(Collected data)
-- pv_equiv track=rewrite | github.com/mabordon/tpfinal | webserver/cluster.py | calculate_summarized
-- ===== SOURCE A (Python) =====
-- def calculate_summarized(results):
--        summarized={}
--        for topic in results:
--          lista=results[topic]
--          summarized[topic]=0
--          neg_count = len(list(filter(lambda x: (x < 0), lista)))
--          pos_count = len(list(filter(lambda x: (x >= 0), lista)))
--          if neg_count>0:
--               summarized[topic]+=1
--          if pos_count>0:
--               summarized[topic]+=1
--        return summarized
-- ===== SOURCE B (Python) =====
-- def calculate_summarized(results):
--     summarized = {}
--     for topic, lista in results.items():
--         seen_neg = seen_nonneg = False
--         for x in lista:
--             if x < 0:
--                 seen_neg = True
--             else:
--                 seen_nonneg = True
--             if seen_neg and seen_nonneg:
--                 break
--         summarized[topic] = int(seen_neg) + int(seen_nonneg)
--     return summarized
-- ===== Notes on version B (the rewrite author's own statement) =====
-- stated objective: alternative
-- what changed: B replaces A's two full filter-and-count passes per topic with a single existence-detecting pass over the list keeping two booleans (seen_neg, seen_nonneg) and breaking early once both signs have been seen.
import Mathlib
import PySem

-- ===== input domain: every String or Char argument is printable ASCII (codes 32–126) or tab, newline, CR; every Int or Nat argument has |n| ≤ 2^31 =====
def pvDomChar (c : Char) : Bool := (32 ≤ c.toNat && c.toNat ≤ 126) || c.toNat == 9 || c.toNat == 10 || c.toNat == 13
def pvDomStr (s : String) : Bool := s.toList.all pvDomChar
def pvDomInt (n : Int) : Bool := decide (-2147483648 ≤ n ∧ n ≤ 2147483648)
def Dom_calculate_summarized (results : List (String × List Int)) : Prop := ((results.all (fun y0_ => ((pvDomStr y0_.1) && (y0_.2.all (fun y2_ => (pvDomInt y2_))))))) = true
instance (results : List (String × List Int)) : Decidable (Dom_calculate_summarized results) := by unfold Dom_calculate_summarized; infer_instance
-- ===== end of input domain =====

-- B replaces A's two full filter-count passes per topic by one early-exiting pass
-- with two seen-flags; return values are proved equal on dicts (assoc lists with distinct keys).


-- ===== PORT A =====
-- literal port of A: for each topic, look the list up in `results` (first match, like the
-- Python dict), count negatives and non-negatives with two filter passes, add 1 for each
-- non-empty count into the summarized dict.
def calculate_summarized (results : List (String × List Int)) : List (String × Int) :=
  (results.foldl (fun (summarized : PySem.Dict String Int) p =>
      let topic := p.1
      let lista := ((PySem.Dict.mk results).get? topic).getD []
      let summarized := summarized.insert topic 0
      let neg_count : Int := ((lista.filter (fun x => decide (x < 0))).length : Int)
      let pos_count : Int := ((lista.filter (fun x => decide (0 ≤ x))).length : Int)
      let summarized := if neg_count > 0 then summarized.insert topic (summarized.getD topic 0 + 1) else summarized
      let summarized := if pos_count > 0 then summarized.insert topic (summarized.getD topic 0 + 1) else summarized
      summarized)
    PySem.Dict.empty).items

-- ===== PORT B =====
-- one pass over the list with two flags and an early break, as in Source B's inner loop
def pvFlags : List Int → Bool → Bool → Bool × Bool
  | [], seen_neg, seen_nonneg => (seen_neg, seen_nonneg)
  | x :: xs, seen_neg, seen_nonneg =>
    let seen_neg := if x < 0 then true else seen_neg
    let seen_nonneg := if x < 0 then seen_nonneg else true
    if seen_neg && seen_nonneg then (seen_neg, seen_nonneg) else pvFlags xs seen_neg seen_nonneg

def calculate_summarized_alt (results : List (String × List Int)) : List (String × Int) :=
  (results.foldl (fun (summarized : PySem.Dict String Int) p =>
      let f := pvFlags p.2 false false
      summarized.insert p.1 ((if f.1 then (1 : Int) else 0) + (if f.2 then (1 : Int) else 0)))
    PySem.Dict.empty).items

-- ===== PRECONDITION & SPEC =====
-- Pre_ excludes only association lists with duplicate keys: the Python argument is a dict,
-- whose keys are necessarily distinct, so no actual Python input is excluded.
def Pre_calculate_summarized (results : List (String × List Int)) : Prop :=
  (results.map Prod.fst).Nodup
instance (results : List (String × List Int)) : Decidable (Pre_calculate_summarized results) := by
  unfold Pre_calculate_summarized; infer_instance

def pvWitness_calculate_summarized : (List (String × List Int)) := [("a", [1, -1]), ("b", [])]

def Spec_calculate_summarized (results : List (String × List Int)) (out : List (String × Int)) : Prop := out = calculate_summarized_alt results
instance (results : List (String × List Int)) (out : List (String × Int)) : Decidable (Spec_calculate_summarized results out) := by unfold Spec_calculate_summarized; infer_instance

-- ===== CLAIM (what is proved, stated in full; the proofs are below) =====
def Claim_equal_calculate_summarized : Prop := ∀ (results : List (String × List Int)), Dom_calculate_summarized results → Pre_calculate_summarized results → Spec_calculate_summarized results (calculate_summarized results)

-- ===== LEMMAS AND PROOFS =====

-- A's loop body (proof-side name for the lambda in the port of A)
def pvStepA (R : List (String × List Int)) (summarized : PySem.Dict String Int)
    (p : String × List Int) : PySem.Dict String Int :=
  let topic := p.1
  let lista := ((PySem.Dict.mk R).get? topic).getD []
  let summarized := summarized.insert topic 0
  let neg_count : Int := ((lista.filter (fun x => decide (x < 0))).length : Int)
  let pos_count : Int := ((lista.filter (fun x => decide (0 ≤ x))).length : Int)
  let summarized := if neg_count > 0 then summarized.insert topic (summarized.getD topic 0 + 1) else summarized
  let summarized := if pos_count > 0 then summarized.insert topic (summarized.getD topic 0 + 1) else summarized
  summarized

-- B's loop body (proof-side name for the lambda in the port of B)
def pvStepB (summarized : PySem.Dict String Int) (p : String × List Int) : PySem.Dict String Int :=
  let f := pvFlags p.2 false false
  summarized.insert p.1 ((if f.1 then (1 : Int) else 0) + (if f.2 then (1 : Int) else 0))

def pvValA (l : List Int) : Int :=
  (if ((l.filter (fun x => decide (x < 0))).length : Int) > 0 then (1 : Int) else 0) +
  (if ((l.filter (fun x => decide (0 ≤ x))).length : Int) > 0 then (1 : Int) else 0)

-- inserting twice at the same key equals inserting the last value
theorem pv_insert_insert (d : PySem.Dict String Int) (k : String) (a b : Int) :
    (d.insert k a).insert k b = d.insert k b := by
  apply PySem.Dict.ext
  by_cases h : d.contains k = true
  · rw [PySem.Dict.items_insert_of_contains _ _ (PySem.Dict.contains_insert_self _ _ _),
      PySem.Dict.items_insert_of_contains _ _ h, PySem.Dict.items_insert_of_contains _ _ h,
      List.map_map]
    refine List.map_congr_left (fun p _ => ?_)
    by_cases hp : p.1 = k <;> simp [hp]
  · rw [PySem.Dict.items_insert_of_contains _ _ (PySem.Dict.contains_insert_self _ _ _),
      PySem.Dict.items_insert_of_not_contains _ _ (by simp [h]),
      PySem.Dict.items_insert_of_not_contains _ _ (by simp [h])]
    have hk : ∀ p ∈ d.items, p.1 ≠ k := by
      intro p hp hpk
      exact h ((PySem.Dict.contains_iff_mem_keys d k).mpr (hpk ▸ PySem.Dict.mem_keys_of_mem_items d hp))
    simp only [List.map_append, List.map_cons, List.map_nil]
    congr 1
    · refine (List.map_congr_left (fun p hp => ?_)).trans (List.map_id _)
      simp [hk p hp]
    · simp

-- the early-break flag loop computes "any negative" / "any non-negative"
theorem pvFlags_spec (l : List Int) : ∀ (sn sp : Bool),
    pvFlags l sn sp = (sn || l.any (fun x => decide (x < 0)), sp || l.any (fun x => decide (0 ≤ x))) := by
  induction l with
  | nil => intro sn sp; simp [pvFlags]
  | cons x xs ih =>
    intro sn sp
    by_cases hx : x < 0 <;>
      cases sn <;> cases sp <;>
        simp [pvFlags, hx, ih, not_lt.mp]

-- A's per-topic value equals B's per-topic value
theorem pv_val_eq (l : List Int) :
    pvValA l =
    ((if (pvFlags l false false).1 then (1 : Int) else 0) +
     (if (pvFlags l false false).2 then (1 : Int) else 0)) := by
  rw [pvFlags_spec]
  by_cases ha : ∃ x ∈ l, x < 0 <;> by_cases hb : ∃ x ∈ l, 0 ≤ x <;>
    simp [pvValA, Int.natCast_pos, List.length_pos_iff_exists_mem,
      List.mem_filter, List.any_eq_true, ha, hb]

-- A's per-topic loop body collapses to a single insert of the final value
theorem pv_stepA_eq (R : List (String × List Int)) (d : PySem.Dict String Int)
    (p : String × List Int) (h : (PySem.Dict.mk R).get? p.1 = some p.2) :
    pvStepA R d p = d.insert p.1 (pvValA p.2) := by
  simp only [pvStepA, pvValA, h, Option.getD_some]
  by_cases h1 : ((p.2.filter (fun x => decide (x < 0))).length : Int) > 0 <;>
    by_cases h2 : ((p.2.filter (fun x => decide (0 ≤ x))).length : Int) > 0 <;>
      simp only [h1, h2, if_true, if_false, PySem.Dict.getD_insert_self, pv_insert_insert] <;>
        norm_num

theorem pv_stepB_eq (d : PySem.Dict String Int) (p : String × List Int) :
    pvStepB d p = d.insert p.1 (pvValA p.2) := by
  simp only [pvStepB, pv_val_eq]

-- both folds agree given that lookup in `results` returns each pair's own list
theorem pv_fold_eq (rest : List (String × List Int)) :
    ∀ (R : List (String × List Int)) (d : PySem.Dict String Int),
    (∀ p ∈ rest, (PySem.Dict.mk R).get? p.1 = some p.2) →
    rest.foldl (pvStepA R) d = rest.foldl pvStepB d := by
  induction rest with
  | nil => intro R d _; rfl
  | cons p rest ih =>
    intro R d hmem
    rw [List.foldl_cons, List.foldl_cons,
      pv_stepA_eq R d p (hmem p List.mem_cons_self), pv_stepB_eq]
    exact ih R _ (fun q hq => hmem q (List.mem_cons_of_mem _ hq))

-- ===== VERDICT (by name: the statement is the Claim_ definition above) =====
theorem calculate_summarized_spec : Claim_equal_calculate_summarized := by
  intro results _ hpre
  unfold Spec_calculate_summarized
  show (results.foldl (pvStepA results) PySem.Dict.empty).items =
    (results.foldl pvStepB PySem.Dict.empty).items
  congr 1
  apply pv_fold_eq
  intro q hq
  exact PySem.Dict.get?_of_mem_items _ (by simpa using hq)
    (by simpa [PySem.Dict.keys] using hpre)
-- pv_equiv track=rewrite | github.com/Populustremuloides/persystems | persystems/renorm.py | contiguous_blocks_ring
-- ===== SOURCE A (Python) =====
-- from typing import List, Sequence, Tuple
--
-- def contiguous_blocks_ring(N: int, M: int) -> List[Sequence[int]]:
--     """
--     Partition N fine states into M contiguous blocks on a ring.
--     Last block absorbs remainder if N % M != 0.
--     Example: N=10, M=4 → blocks [[0,1,2],[3,4],[5,6],[7,8,9]]
--     """
--     if M <= 0 or M > N:
--         raise ValueError("Require 1 <= M <= N.")
--     base = N // M
--     rem = N % M
--     blocks: List[Sequence[int]] = []
--     start = 0
--     for i in range(M):
--         size = base + (1 if i < rem else 0)
--         idxs = [(start + k) % N for k in range(size)]
--         blocks.append(idxs)
--         start += size
--     flat = sorted([j for J in blocks for j in J])
--     assert flat == list(range(N)), "Blocks must cover all fine indices exactly once."
--     return blocks
-- ===== SOURCE B (Python) =====
-- def contiguous_blocks_ring(N, M):
--     if M <= 0 or M > N:
--         raise ValueError("Require 1 <= M <= N.")
--     base, rem = divmod(N, M)
--     split = rem * (base + 1)
--     blocks = [[] for _ in range(M)]
--     for j in range(N):
--         b = j // (base + 1) if j < split else rem + (j - split) // base
--         blocks[b].append(j)
--     return blocks
-- ===== Notes on version B (the rewrite author's own statement) =====
-- stated objective: faster
-- what changed: A generates the output block-by-block (outer loop over the M blocks, inner per-element modular index construction, then a sort+assert coverage pass); B inverts the mapping: it scatters, in one pass over the N elements, each index j into its owning block computed by a closed-form formula (j//(base+1) below the split point rem*(base+1), else rem+(j-split)//base), with no coverage pass.
import Mathlib
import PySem

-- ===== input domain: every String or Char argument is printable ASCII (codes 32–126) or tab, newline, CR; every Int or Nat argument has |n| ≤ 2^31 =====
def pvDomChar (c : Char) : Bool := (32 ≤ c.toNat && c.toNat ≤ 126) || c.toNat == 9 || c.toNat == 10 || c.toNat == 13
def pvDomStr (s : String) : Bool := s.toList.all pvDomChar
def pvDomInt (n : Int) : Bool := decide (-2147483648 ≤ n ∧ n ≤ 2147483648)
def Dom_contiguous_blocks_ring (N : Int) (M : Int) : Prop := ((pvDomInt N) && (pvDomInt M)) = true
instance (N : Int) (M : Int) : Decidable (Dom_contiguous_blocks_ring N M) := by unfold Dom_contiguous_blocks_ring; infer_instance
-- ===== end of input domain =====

▶ Exercise: Extract every line above containing the word "have".

▶ Result of this task:
-- what changed: B replaces A's two full filter-and-count passes per topic with a single existence-detecting pass over the list keeping two booleans (seen_neg, seen_nonneg) and breaking early once both signs have been seen.
    have hk : ∀ p ∈ d.items, p.1 ≠ k := by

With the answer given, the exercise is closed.